*REQUIREMENT*: Copy word for word, please, the lines of the entries below running from the one containing "[PySem.Dict.empty] at hp" to the one containing "simp only [List.head?_cons] at hhead", both ends included.

*RECORDS FOR THE EXERCISE*:
-- pv_equiv track=rewrite | github.com/dries007/AdventOfCode | 2018/day2.py | day2_1
-- ===== SOURCE A (Python) =====
-- def count_letters(x):
--     return {
--         l: x.count(l) for l in set(x)
--     }
--
-- def day2_1(inp):
--     inp = [x.strip() for x in inp.strip().splitlines() if x.strip()]
--     two = []
--     three = []
--     for x in inp:
--         count = count_letters(x)
--         if 2 in count.values():
--             two.append(x)
--         if 3 in count.values():
--             three.append(x)
--     return len(two) * len(three)
-- ===== SOURCE B (Python) =====
-- def run_lengths(chars):
--     # lengths of maximal runs of equal adjacent elements
--     if not chars:
--         return []
--     c = chars[0]
--     i = 1
--     while i < len(chars) and chars[i] == c:
--         i += 1
--     return [i] + run_lengths(chars[i:])
--
-- def day2_1(inp):
--     twos = 0
--     threes = 0
--     for raw in inp.strip().splitlines():
--         line = raw.strip()
--         if not line:
--             continue
--         lens = run_lengths(sorted(line))
--         if 2 in lens:
--             twos += 1
--         if 3 in lens:
--             threes += 1
--     return twos * threes
-- ===== Notes on version B (the rewrite author's own statement) =====
-- stated objective: alternative
-- what changed: Per line, instead of building a letter->count dict via repeated str.count over set(x) and collecting matching lines into two lists, B sorts the characters and scans the contiguous run lengths once, keeping two integer tallies; the product of the tallies is returned.
import Mathlib
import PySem

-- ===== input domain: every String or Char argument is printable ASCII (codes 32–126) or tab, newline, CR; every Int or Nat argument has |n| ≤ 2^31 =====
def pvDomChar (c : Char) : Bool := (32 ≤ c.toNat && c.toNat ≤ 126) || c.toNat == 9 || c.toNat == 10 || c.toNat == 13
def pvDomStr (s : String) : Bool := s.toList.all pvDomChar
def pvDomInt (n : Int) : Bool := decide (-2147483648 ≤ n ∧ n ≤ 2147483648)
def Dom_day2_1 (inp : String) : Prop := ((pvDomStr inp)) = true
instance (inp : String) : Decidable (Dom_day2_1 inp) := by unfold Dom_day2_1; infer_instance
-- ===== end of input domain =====

-- B replaces A's per-line letter->count dict (one str.count pass per distinct letter, lines
-- collected into two lists) by sorting the line and scanning contiguous run lengths once,
-- keeping two integer tallies (objective: alternative algorithm).

-- ===== PORT A =====
-- {l: x.count(l) for l in set(x)}; for a single character l, x.count(l) is the number of
-- occurrences of that character, so it is ported as List.count.  The dict is consumed only
-- through membership in .values, which does not depend on set iteration order.
def count_letters (x : List Char) : PySem.Dict Char Int :=
  PySem.Dict.ofList ((PySem.Set.ofList x).map (fun l => (l, (x.count l : Int))))

-- the body of A's for loop (two list accumulators)
def aStep (acc : List (List Char) × List (List Char)) (x : List Char) :
    List (List Char) × List (List Char) :=
  let count := count_letters x
  let acc1 := if count.values.contains (2 : Int) then acc.1 ++ [x] else acc.1
  let acc2 := if count.values.contains (3 : Int) then acc.2 ++ [x] else acc.2
  (acc1, acc2)

def day2_1 (inp : String) : Int :=
  let lines := ((PySem.Str.splitlines (PySem.Str.strip inp)).map
      (fun s => PySem.Chars.strip s.toList)).filter (fun x => !x.isEmpty)
  let res := lines.foldl aStep ([], [])
  (res.1.length : Int) * (res.2.length : Int)

-- ===== PORT B =====
-- run_lengths: the while loop finds i = 1 + length of the leading block of chars[1:] equal
-- to chars[0]; the recursive call receives chars[i:].
def runLengths (cs : List Char) : List Nat :=
  match cs with
  | [] => []
  | c :: rest =>
      ((rest.takeWhile (· == c)).length + 1) :: runLengths (rest.dropWhile (· == c))
termination_by cs.length
decreasing_by
  simp only [List.length_cons]
  exact Nat.lt_succ_of_le (List.length_dropWhile_le _ _)

-- the body of B's for loop (two Int tallies; empty stripped lines are skipped)
def bStep (acc : Int × Int) (raw : String) : Int × Int :=
  let line := PySem.Chars.strip raw.toList
  if line.isEmpty then acc
  else
    let lens := runLengths (PySem.List.sorted line (fun c => c) false)
    (acc.1 + (if lens.contains 2 then 1 else 0),
     acc.2 + (if lens.contains 3 then 1 else 0))

def day2_1_alt (inp : String) : Int :=
  let res := (PySem.Str.splitlines (PySem.Str.strip inp)).foldl bStep (0, 0)
  res.1 * res.2

-- ===== PRECONDITION & SPEC =====
def Spec_day2_1 (inp : String) (out : Int) : Prop := out = day2_1_alt inp
instance (inp : String) (out : Int) : Decidable (Spec_day2_1 inp out) := by unfold Spec_day2_1; infer_instance

-- ===== CLAIM (what is proved, stated in full; the proofs are below) =====
def Claim_equal_day2_1 : Prop := ∀ (inp : String), Dom_day2_1 inp → Spec_day2_1 inp (day2_1 inp)

-- ===== LEMMAS AND PROOFS =====

-- inserting a key not present in d appends the pair
theorem insert_fresh {κ ν : Type} [BEq κ] [LawfulBEq κ] (d : PySem.Dict κ ν) (k : κ) (v : ν)
    (h : ∀ p ∈ d.items, p.1 ≠ k) :
    (d.insert k v).items = d.items ++ [(k, v)] := by
  have hc : d.contains k = false := by
    simp only [PySem.Dict.contains, List.any_eq_false]
    intro p hp
    simpa using h p hp
  simp [PySem.Dict.insert, hc]

-- updating an empty-key-overlap dict with pairs having nodup keys appends all pairs
theorem update_fresh {κ ν : Type} [BEq κ] [LawfulBEq κ] (ps : List (κ × ν)) (d : PySem.Dict κ ν)
    (hnd : (ps.map Prod.fst).Nodup) (hd : ∀ p ∈ d.items, ∀ q ∈ ps, p.1 ≠ q.1) :
    (d.update ps).items = d.items ++ ps := by
  induction ps generalizing d with
  | nil => simp [PySem.Dict.update]
  | cons q t ih =>
    simp only [List.map_cons, List.nodup_cons] at hnd
    have h1 : (d.insert q.1 q.2).items = d.items ++ [q] := by
      apply insert_fresh
      intro p hp
      exact hd p hp q (by simp)
    have : (d.update (q :: t)) = ((d.insert q.1 q.2).update t) := by
      simp [PySem.Dict.update]
    rw [this, ih _ hnd.2, h1]
    · simp
    · intro p hp r hr
      rw [h1] at hp
      rcases List.mem_append.mp hp with h | h
      · exact hd p h r (by simp [hr])
      · simp only [List.mem_singleton] at h
        subst h
        intro he
        exact hnd.1 (he ▸ List.mem_map_of_mem hr)

theorem count_letters_values (x : List Char) :
    (count_letters x).values = (PySem.Set.ofList x).map (fun l => (x.count l : Int)) := by
  have h : (count_letters x).items = (PySem.Set.ofList x).map (fun l => (l, (x.count l : Int))) := by
    unfold count_letters PySem.Dict.ofList
    rw [update_fresh]
    · simp [PySem.Dict.empty]
    · have : ((PySem.Set.ofList x).map (fun l => (l, (x.count l : Int)))).map Prod.fst
          = PySem.Set.ofList x := by simp [Function.comp_def]
      rw [this]; exact PySem.Set.nodup_ofList x
    · intro p hp; simp [PySem.Dict.empty] at hp
  simp [PySem.Dict.values, h, Function.comp_def]

-- run lengths of a sorted list are exactly the multiplicities of its elements
theorem runLengths_sorted (cs : List Char) (h : cs.Pairwise (· ≤ ·)) (n : Nat) :
    n ∈ runLengths cs ↔ ∃ c ∈ cs, cs.count c = n := by
  induction cs using runLengths.induct with
  | case1 => simp [runLengths]
  | case2 c rest ih =>
    have hpw := h
    rw [List.pairwise_cons] at hpw
    set t := rest.takeWhile (· == c) with ht
    set d := rest.dropWhile (· == c) with hd
    have hrest : t ++ d = rest := List.takeWhile_append_dropWhile
    have htc : ∀ e ∈ t, e = c := by
      intro e he
      have := List.mem_takeWhile_imp he
      simpa using this
    have hdc : ∀ e ∈ d, c < e := by
      intro e he
      have hsub : d.Sublist rest := hd ▸ List.dropWhile_sublist _
      have hdpw : d.Pairwise (· ≤ ·) := hpw.2.sublist hsub
      cases hdl : d with
      | nil => rw [hdl] at he; simp at he
      | cons a b =>
        have hhead := List.head?_dropWhile_not (· == c) rest
        rw [← hd, hdl] at hhead
        simp only [List.head?_cons] at hhead
        have hac : a ≠ c := by simpa using hhead
        have hmem_a : a ∈ rest := hsub.mem (hdl ▸ List.mem_cons_self)
        have hlt : c < a := lt_of_le_of_ne (hpw.1 a hmem_a) (Ne.symm hac)
        rw [hdl] at he hdpw
        rcases List.mem_cons.mp he with rfl | he'
        · exact hlt
        · exact lt_of_lt_of_le hlt (List.rel_of_pairwise_cons hdpw he')
    have hcd : d.count c = 0 := by
      rw [List.count_eq_zero]
      intro hcmem
      exact absurd rfl (ne_of_gt (hdc c hcmem))
    have hct : t.count c = t.length := by
      rw [List.count_eq_length]
      intro e he
      exact ((htc e he) ▸ rfl)
    have hcount_c : (c :: rest).count c = t.length + 1 := by
      rw [← hrest]
      simp [List.count_append, hct, hcd]
    have hd_pw : d.Pairwise (· ≤ ·) := hpw.2.sublist (List.dropWhile_sublist _)
    have hcount_d : ∀ e ∈ d, (c :: rest).count e = d.count e := by
      intro e he
      have hec : e ≠ c := ne_of_gt (hdc e he)
      have htce : t.count e = 0 := by
        rw [List.count_eq_zero]
        intro hmem
        exact hec (htc e hmem)
      rw [← hrest]
      simp [List.count_append, htce, Ne.symm hec]
    rw [runLengths]
    rw [← ht, ← hd]
    simp only [List.mem_cons]
    constructor
    · rintro (rfl | hmem)
      · exact ⟨c, by simp, hcount_c⟩
      · rcases (ih hd_pw).mp hmem with ⟨e, he, hce⟩
        refine ⟨e, ?_, ?_⟩
        · right
          rw [← hrest]
          exact List.mem_append_right _ he
        · rw [hcount_d e he, hce]
    · rintro ⟨e, he, hce⟩
      rcases he with rfl | he'
      · left; omega
      · rw [← hrest] at he'
        rcases List.mem_append.mp he' with hT | hD
        · -- e ∈ t so e = c, same count
          have := htc e hT
          subst this
          left; omega
        · right
          exact (ih hd_pw).mpr ⟨e, hD, by rw [← hcount_d e hD, hce]⟩

-- the two per-line tests agree
theorem test_eq (x : List Char) (n : Nat) :
    ((count_letters x).values.contains (n : Int))
      = ((runLengths (PySem.List.sorted x (fun c => c) false)).contains n) := by
  rw [Bool.eq_iff_iff]
  rw [count_letters_values]
  have hperm : (PySem.List.sorted x (fun c => c) false).Perm x :=
    PySem.List.sorted_perm x (fun c => c) false
  have hpw : (PySem.List.sorted x (fun c => c) false).Pairwise (· ≤ ·) :=
    PySem.List.sorted_pairwise x (fun c => c)
  simp only [List.contains_iff_mem, List.mem_map, PySem.Set.mem_ofList]
  rw [runLengths_sorted _ hpw]
  constructor
  · rintro ⟨l, hl, he⟩
    exact ⟨l, hperm.mem_iff.mpr hl, by rw [hperm.count_eq]; omega⟩
  · rintro ⟨c, hc, hn⟩
    exact ⟨c, hperm.mem_iff.mp hc, by rw [hperm.count_eq] at hn; omega⟩

theorem test_eq2 (x : List Char) :
    ((count_letters x).values.contains (2 : Int))
      = ((runLengths (PySem.List.sorted x (fun c => c) false)).contains 2) := by
  have h := test_eq x 2
  norm_num at h
  rw [Bool.eq_iff_iff]
  simp only [List.contains_iff_mem]
  exact h

theorem test_eq3 (x : List Char) :
    ((count_letters x).values.contains (3 : Int))
      = ((runLengths (PySem.List.sorted x (fun c => c) false)).contains 3) := by
  have h := test_eq x 3
  norm_num at h
  rw [Bool.eq_iff_iff]
  simp only [List.contains_iff_mem]
  exact h

-- the two loops agree, generalizing the accumulators
theorem loop_eq (ls : List String) (a2 a3 : List (List Char)) :
    ls.foldl bStep ((a2.length : Int), (a3.length : Int))
    = (((((ls.map (fun s => PySem.Chars.strip s.toList)).filter (fun x => !x.isEmpty)).foldl
          aStep (a2, a3)).1.length : Int),
       ((((ls.map (fun s => PySem.Chars.strip s.toList)).filter (fun x => !x.isEmpty)).foldl
          aStep (a2, a3)).2.length : Int)) := by
  induction ls generalizing a2 a3 with
  | nil => simp
  | cons s t ih =>
    simp only [List.map_cons, List.foldl_cons, List.filter_cons]
    by_cases hE : (PySem.Chars.strip s.toList).isEmpty
    · rw [if_neg (by simp [hE])]
      have hstep : bStep ((a2.length : Int), (a3.length : Int)) s
          = ((a2.length : Int), (a3.length : Int)) := by
        simp [bStep, hE]
      rw [hstep]
      exact ih a2 a3
    · rw [if_pos (by simp [hE])]
      set line := PySem.Chars.strip s.toList with hline
      set a2' := if (runLengths (PySem.List.sorted line (fun c => c) false)).contains 2
        then a2 ++ [line] else a2 with ha2'
      set a3' := if (runLengths (PySem.List.sorted line (fun c => c) false)).contains 3
        then a3 ++ [line] else a3 with ha3'
      have hstepB : bStep ((a2.length : Int), (a3.length : Int)) s
          = ((a2'.length : Int), (a3'.length : Int)) := by
        simp only [bStep, ← hline, hE, Bool.false_eq_true, if_false]
        rw [Prod.mk.injEq]
        refine ⟨?_, ?_⟩
        · rw [ha2']; split <;> simp
        · rw [ha3']; split <;> simp
      have hstepA : aStep (a2, a3) line = (a2', a3') := by
        simp only [aStep]
        rw [test_eq2 line, test_eq3 line, ← ha2', ← ha3']
      rw [hstepB, List.foldl_cons, hstepA]
      exact ih a2' a3'

-- ===== VERDICT (by name: the statement is the Claim_ definition above) =====
theorem day2_1_spec : Claim_equal_day2_1 := by
  intro inp _
  unfold Spec_day2_1 day2_1 day2_1_alt
  have h := loop_eq (PySem.Str.splitlines (PySem.Str.strip inp)) [] []
  simp only [List.length_nil, Nat.cast_zero] at h
  simp only [h]
-- pv_equiv track=rewrite | github.com/TristianSellers/Mr.TAI | backend/services/ocr.py | _snap_quarter_token
-- ===== SOURCE A (Python) =====
-- from typing import Optional, Dict, TYPE_CHECKING, Any, List, Tuple, Set
--
-- _QUARTER_MAP_IN  = {"1ST":"1st","2ND":"2nd","3RD":"3rd","4TH":"4th","OT":"OT"}
--
-- _Q_FROM_QDIGIT   = {"1":"1st","2":"2nd","3":"3rd","4":"4th"}
--
-- _ALLOWED_Q_TOKENS = ["1ST","2ND","3RD","4TH","OT","Q1","Q2","Q3","Q4","1st","2nd","3rd","4th","ot","q1","q2","q3","q4"]
--
-- def _lev(a: str, b: str) -> int:
--     la, lb = len(a), len(b)
--     dp = list(range(lb+1))
--     for i in range(1, la+1):
--         prev = dp[0]
--         dp[0] = i
--         ca = a[i-1]
--         for j in range(1, lb+1):
--             temp = dp[j]
--             cost = 0 if ca == b[j-1] else 1
--             dp[j] = min(dp[j] + 1, dp[j-1] + 1, prev + cost)
--             prev = temp
--     return dp[lb]
--
-- def _snap_quarter_token(s: str) -> Optional[str]:
--     if not s:
--         return None
--     s = s.strip()
--     best = None
--     best_d = 99
--     for tok in _ALLOWED_Q_TOKENS:
--         d = _lev(s, tok)
--         if d < best_d:
--             best, best_d = tok, d
--     if best is not None and best_d <= 2:
--         up = best.upper()
--         if up in _QUARTER_MAP_IN: return _QUARTER_MAP_IN[up]
--         if up.startswith("Q") and len(up) == 2 and up[1] in "1234":
--             return _Q_FROM_QDIGIT[up[1]]
--     return None
-- ===== SOURCE B (Python) =====
-- from typing import Optional
--
-- _QUARTER_MAP_IN  = {"1ST":"1st","2ND":"2nd","3RD":"3rd","4TH":"4th","OT":"OT"}
--
-- _Q_FROM_QDIGIT   = {"1":"1st","2":"2nd","3":"3rd","4":"4th"}
--
-- _ALLOWED_Q_TOKENS = ["1ST","2ND","3RD","4TH","OT","Q1","Q2","Q3","Q4","1st","2nd","3rd","4th","ot","q1","q2","q3","q4"]
--
-- def _ed(a: str, b: str, i: int, j: int) -> int:
--     """Edit distance of the length-i prefix of a and the length-j prefix of b,
--     by direct top-down recursion (no DP table; inputs are short)."""
--     if i == 0:
--         return j
--     if j == 0:
--         return i
--     cost = 0 if a[i-1] == b[j-1] else 1
--     return min(_ed(a, b, i-1, j) + 1, _ed(a, b, i, j-1) + 1, _ed(a, b, i-1, j-1) + cost)
--
-- def _to_label(tok: str) -> Optional[str]:
--     up = tok.upper()
--     if up in _QUARTER_MAP_IN:
--         return _QUARTER_MAP_IN[up]
--     if len(up) == 2 and up[0] == "Q" and up[1] in "1234":
--         return _Q_FROM_QDIGIT[up[1]]
--     return None
--
-- def _snap_quarter_token(s: str) -> Optional[str]:
--     if not s:
--         return None
--     t = s.strip()
--     # every allowed token has length <= 3, so for len(t) > 5 every distance exceeds 2
--     if len(t) > 5:
--         return None
--     # search by increasing radius: the first token found at the smallest radius
--     # is exactly the first distance-minimal token, and the radius is capped at 2
--     for k in (0, 1, 2):
--         for tok in _ALLOWED_Q_TOKENS:
--             if _ed(t, tok, len(t), len(tok)) == k:
--                 return _to_label(tok)
--     return None
-- ===== Notes on version B (the rewrite author's own statement) =====
-- stated objective: faster
-- what changed: B drops the DP table and the running-best scan entirely: it rejects inputs whose stripped length exceeds 5 up front (any distance to a length-<=3 token then exceeds the threshold 2), computes edit distance by direct top-down recursion on prefix lengths, and finds the answer by increasing-radius search (first token at distance 0, then 1, then 2) instead of tracking a best/best_d pair over all tokens.
import Mathlib
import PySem
-- pv_equiv track=rewrite | github.com/mjhundekar/CSCI_544_HW2 | Stemmer_new.py | step_2
-- ===== SOURCE A (Python) =====
-- def step_2(word, r1):
--     def step_2_helper(end, repl, prev):
--         if word.endswith(end):
--             if len(word) - len(end) >= r1:
--                 if prev == []:
--                     return word[:-len(end)] + repl
--                 for p in prev:
--                     if word[:-len(end)].endswith(p):
--                         return word[:-len(end)] + repl
--             return word
--         return None
--
--     triples = [('ization', 'ize', []),
--                ('ational', 'ate', []),
--                ('fulness', 'ful', []),
--                ('ousness', 'ous', []),
--                ('iveness', 'ive', []),
--                ('tional', 'tion', []),
--                ('biliti', 'ble', []),
--                ('lessli', 'less', []),
--                ('entli', 'ent', []),
--                ('ation', 'ate', []),
--                ('alism', 'al', []),
--                ('aliti', 'al', []),
--                ('ousli', 'ous', []),
--                ('iviti', 'ive', []),
--                ('fulli', 'ful', []),
--                ('enci', 'ence', []),
--                ('anci', 'ance', []),
--                ('abli', 'able', []),
--                ('izer', 'ize', []),
--                ('ator', 'ate', []),
--                ('alli', 'al', []),
--                ('bli', 'ble', []),
--                ('ogi', 'og', ['l']),
--                ('li', '', ['c', 'd', 'e', 'g', 'h', 'k', 'm', 'n', 'r', 't'])]
--
--     for trip in triples:
--         attempt = step_2_helper(trip[0], trip[1], trip[2])
--         if attempt:
--             return attempt
--
--     return word
-- ===== SOURCE B (Python) =====
-- # B: dispatch table keyed on the word's last character; only the few rules whose
-- # suffix can possibly match are scanned, in the same priority order as A.
-- _RULES = {
--     'n': [('ization', 'ize', ''), ('ation', 'ate', '')],
--     'l': [('ational', 'ate', ''), ('tional', 'tion', '')],
--     's': [('fulness', 'ful', ''), ('ousness', 'ous', ''), ('iveness', 'ive', '')],
--     'm': [('alism', 'al', '')],
--     'r': [('izer', 'ize', ''), ('ator', 'ate', '')],
--     'i': [('biliti', 'ble', ''), ('lessli', 'less', ''), ('entli', 'ent', ''),
--           ('aliti', 'al', ''), ('ousli', 'ous', ''), ('iviti', 'ive', ''),
--           ('fulli', 'ful', ''), ('enci', 'ence', ''), ('anci', 'ance', ''),
--           ('abli', 'able', ''), ('alli', 'al', ''), ('bli', 'ble', ''),
--           ('ogi', 'og', 'l'), ('li', '', 'cdeghkmnrt')],
-- }
--
--
-- def step_2(word, r1):
--     for suf, repl, prev in _RULES.get(word[-1:], []):
--         if word.endswith(suf):
--             stem = word[:-len(suf)]
--             if len(word) - len(suf) >= r1 and (not prev or any(stem.endswith(p) for p in prev)):
--                 return stem + repl
--             return word
--     return word
-- ===== Notes on version B (the rewrite author's own statement) =====
-- stated objective: alternative
-- what changed: B replaces A's unconditional linear scan of all 24 (suffix, replacement, prev) triples by a dispatch dictionary keyed on the word's last character, so only the handful of rules whose suffix can possibly match are examined, with prev-letter sets stored as strings.
import Mathlib
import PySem

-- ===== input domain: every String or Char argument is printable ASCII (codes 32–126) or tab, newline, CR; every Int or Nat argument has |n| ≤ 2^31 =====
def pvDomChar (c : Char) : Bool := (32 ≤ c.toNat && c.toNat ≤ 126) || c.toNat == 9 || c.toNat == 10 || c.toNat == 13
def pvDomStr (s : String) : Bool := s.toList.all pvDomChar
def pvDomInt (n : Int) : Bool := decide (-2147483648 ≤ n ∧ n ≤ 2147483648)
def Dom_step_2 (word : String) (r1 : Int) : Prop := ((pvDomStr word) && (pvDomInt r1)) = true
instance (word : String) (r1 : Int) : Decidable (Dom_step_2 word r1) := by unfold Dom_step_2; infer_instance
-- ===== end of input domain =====

set_option maxHeartbeats 1000000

*ANSWER BOX*:
    · intro p hp; simp [PySem.Dict.empty] at hp
  simp [PySem.Dict.values, h, Function.comp_def]

-- run lengths of a sorted list are exactly the multiplicities of its elements
theorem runLengths_sorted (cs : List Char) (h : cs.Pairwise (· ≤ ·)) (n : Nat) :
    n ∈ runLengths cs ↔ ∃ c ∈ cs, cs.count c = n := by
  induction cs using runLengths.induct with
  | case1 => simp [runLengths]
  | case2 c rest ih =>
    have hpw := h
    rw [List.pairwise_cons] at hpw
    set t := rest.takeWhile (· == c) with ht
    set d := rest.dropWhile (· == c) with hd
    have hrest : t ++ d = rest := List.takeWhile_append_dropWhile
    have htc : ∀ e ∈ t, e = c := by
      intro e he
      have := List.mem_takeWhile_imp he
      simpa using this
    have hdc : ∀ e ∈ d, c < e := by
      intro e he
      have hsub : d.Sublist rest := hd ▸ List.dropWhile_sublist _
      have hdpw : d.Pairwise (· ≤ ·) := hpw.2.sublist hsub
      cases hdl : d with
      | nil => rw [hdl] at he; simp at he
      | cons a b =>
        have hhead := List.head?_dropWhile_not (· == c) rest
        rw [← hd, hdl] at hhead
        simp only [List.head?_cons] at hhead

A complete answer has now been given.